Right now you’re probably, like, reading this blogpost on your lunch break or in the evening when you’re tired. If you want to get like 60 seconds of progress on becoming the sort of people who buckle up more smoothly/​painlessly, I’d maybe try spending those 60 seconds:

  1. Trying to remember some moment where you bounced around for awhile, before eventually switching to buckled up “okay I’m going to persist on this task” mode

  2. Try to remember as many details about how the transition went as you can

  3. ...idk, let your brain mull it over a bit and see if anything bubbles up.

Writing it up

If you’re comfortable with it, I’d appreciate people who share their experience of attempting this exercise. (Both so I can see how many people actually attempted it, and what range of things came up when they did?).
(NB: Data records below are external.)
-- pv_equiv track=rewrite | github.com/danion19/iec60870_5_configurator | support_functions.py | ioa_to_address
-- ===== SOURCE A (Python) =====
-- def ioa_to_address(ioa):
--     s = 0
--     k = 0
--     h = 0
--     address = []
--     while True:
--         if ((256 * 256) * h + 256 * k + s) == ioa:
--             address.append(h)
--             address.append(k)
--             address.append(s)
--             break
--         else:
--             s = (s + 1) % 256
--             if s == 0:
--                 k = (k + 1) % 256
--                 if k == 0:
--                     h += 1 % 256
--
--     return address
-- ===== SOURCE B (Python) =====
-- def ioa_to_address(ioa):
--     q, s = divmod(ioa, 256)
--     h, k = divmod(q, 256)
--     return [h, k, s]
-- ===== Notes on version B (the rewrite author's own statement) =====
-- stated objective: faster
-- what changed: Replaces A's incremental counting search (stepping s,k,h one unit at a time until they reconstruct ioa) with direct base-256 digit extraction via two divmods.
import Mathlib
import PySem

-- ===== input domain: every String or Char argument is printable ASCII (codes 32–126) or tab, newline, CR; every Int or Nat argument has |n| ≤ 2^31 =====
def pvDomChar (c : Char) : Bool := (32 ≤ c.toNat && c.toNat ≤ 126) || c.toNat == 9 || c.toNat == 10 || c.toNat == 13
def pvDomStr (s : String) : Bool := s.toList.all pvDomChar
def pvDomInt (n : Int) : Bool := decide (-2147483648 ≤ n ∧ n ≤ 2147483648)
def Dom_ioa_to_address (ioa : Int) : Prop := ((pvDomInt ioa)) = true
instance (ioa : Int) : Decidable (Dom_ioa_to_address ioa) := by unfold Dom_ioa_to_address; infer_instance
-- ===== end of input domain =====

-- B replaces A's O(ioa) incremental counting search with direct base-256 digit extraction (two divmods); equivalent for the nonnegative ioa on which A terminates.


-- ===== PORT A =====
-- A's while-True loop counts up from (s,k,h) = (0,0,0) until the digits reconstruct ioa.
-- The loop runs exactly ioa iterations when 0 ≤ ioa, so fuel ioa.toNat makes the same
-- computation total (fuel is only a totality guard; it is never exhausted inside Pre_).
def ioa_to_address_loop (ioa : Int) (fuel : Nat) (s k h : Int) : List Int :=
  if 256 * 256 * h + 256 * k + s = ioa then
    [h, k, s]
  else
    match fuel with
    | 0 => []
    | f + 1 =>
      let s' := PySem.Int.mod (s + 1) 256
      if s' = 0 then
        let k' := PySem.Int.mod (k + 1) 256
        if k' = 0 then
          ioa_to_address_loop ioa f s' k' (h + 1)   -- h += 1 % 256  (i.e. h + 1)
        else
          ioa_to_address_loop ioa f s' k' h
      else
        ioa_to_address_loop ioa f s' k h

def ioa_to_address (ioa : Int) : List Int :=
  ioa_to_address_loop ioa ioa.toNat 0 0 0

-- ===== PORT B =====
def ioa_to_address_alt (ioa : Int) : List Int :=
  let q := PySem.Int.floordiv ioa 256
  let s := PySem.Int.mod ioa 256
  let h := PySem.Int.floordiv q 256
  let k := PySem.Int.mod q 256
  [h, k, s]

-- ===== PRECONDITION & SPEC =====
-- A's loop never terminates for negative ioa (the reconstructed value only counts upward from 0).
def Pre_ioa_to_address (ioa : Int) : Prop := 0 ≤ ioa
instance (ioa : Int) : Decidable (Pre_ioa_to_address ioa) := by unfold Pre_ioa_to_address; infer_instance
def pvWitness_ioa_to_address : Int := (70000)

def Spec_ioa_to_address (ioa : Int) (out : List Int) : Prop := out = ioa_to_address_alt ioa
instance (ioa : Int) (out : List Int) : Decidable (Spec_ioa_to_address ioa out) := by unfold Spec_ioa_to_address; infer_instance

-- ===== CLAIM (what is proved, stated in full; the proofs are below) =====
def Claim_equal_ioa_to_address : Prop := ∀ (ioa : Int), Dom_ioa_to_address ioa → Pre_ioa_to_address ioa → Spec_ioa_to_address ioa (ioa_to_address ioa)

-- ===== LEMMAS AND PROOFS =====

-- Loop invariant: if (s,k,h) are the base-256 digits of a counter n ≤ ioa and enough fuel
-- remains, the loop returns the base-256 digits of ioa.
theorem ioa_loop_inv (ioa : Int) (fuel : Nat) :
    ∀ n : Int, 0 ≤ n → n ≤ ioa → ioa ≤ n + fuel →
      ioa_to_address_loop ioa fuel (n % 256) (n / 256 % 256) (n / 65536)
        = [ioa / 65536, ioa / 256 % 256, ioa % 256] := by
  induction fuel with
  | zero =>
    intro n hn h1 h2
    have hEq : n = ioa := by omega
    subst hEq
    rw [ioa_to_address_loop,
      if_pos (show 256 * 256 * (n / 65536) + 256 * (n / 256 % 256) + n % 256 = n by omega)]
  | succ f ih =>
    intro n hn h1 h2
    rw [ioa_to_address_loop]
    by_cases hc : 256 * 256 * (n / 65536) + 256 * (n / 256 % 256) + n % 256 = ioa
    · have hEq : n = ioa := by omega
      subst hEq
      rw [if_pos hc]
    · have hlt : n < ioa := by omega
      rw [if_neg hc]
      simp only [PySem.Int.mod_eq_emod_of_pos (show (0:Int) < 256 by norm_num)]
      have hs : (n % 256 + 1) % 256 = (n + 1) % 256 := by omega
      rw [hs]
      by_cases hz : (n + 1) % 256 = 0
      · rw [if_pos hz]
        have hk : (n / 256 % 256 + 1) % 256 = (n + 1) / 256 % 256 := by omega
        rw [hk]
        by_cases hz2 : (n + 1) / 256 % 256 = 0
        · rw [if_pos hz2]
          have hh : n / 65536 + 1 = (n + 1) / 65536 := by omega
          rw [hh]
          exact ih (n + 1) (by omega) (by omega) (by omega)
        · rw [if_neg hz2]
          have hh : n / 65536 = (n + 1) / 65536 := by omega
          rw [hh]
          exact ih (n + 1) (by omega) (by omega) (by omega)
      · rw [if_neg hz]
        have hk : n / 256 % 256 = (n + 1) / 256 % 256 := by omega
        have hh : n / 65536 = (n + 1) / 65536 := by omega
        rw [hk, hh]
        exact ih (n + 1) (by omega) (by omega) (by omega)

-- ===== VERDICT (by name: the statement is the Claim_ definition above) =====
theorem ioa_to_address_spec : Claim_equal_ioa_to_address := by
  intro ioa _ hpre
  unfold Spec_ioa_to_address ioa_to_address ioa_to_address_alt
  simp only [PySem.Int.mod_eq_emod_of_pos (show (0:Int) < 256 by norm_num),
    PySem.Int.floordiv_eq_ediv_of_pos (show (0:Int) < 256 by norm_num)]
  have h0 := ioa_loop_inv ioa ioa.toNat 0 le_rfl hpre (by omega)
  simp only [Int.zero_emod, Int.zero_ediv] at h0
  rw [h0]
  have : ioa / 256 / 256 = ioa / 65536 := by omega
  rw [this]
Also, for bonus points: make a public Fatebook Prediction for whether this will turn out to have been a helpful blogpost for you in a year (maybe using the browser extension so you can paste the result directly into the comments here. See Fluent, Cruxy Predictions for some background conceptgs here)

  1. ^

    This wasn’t my original “step 2”, but it kept coming up and seemed like it was worth making it’s own post.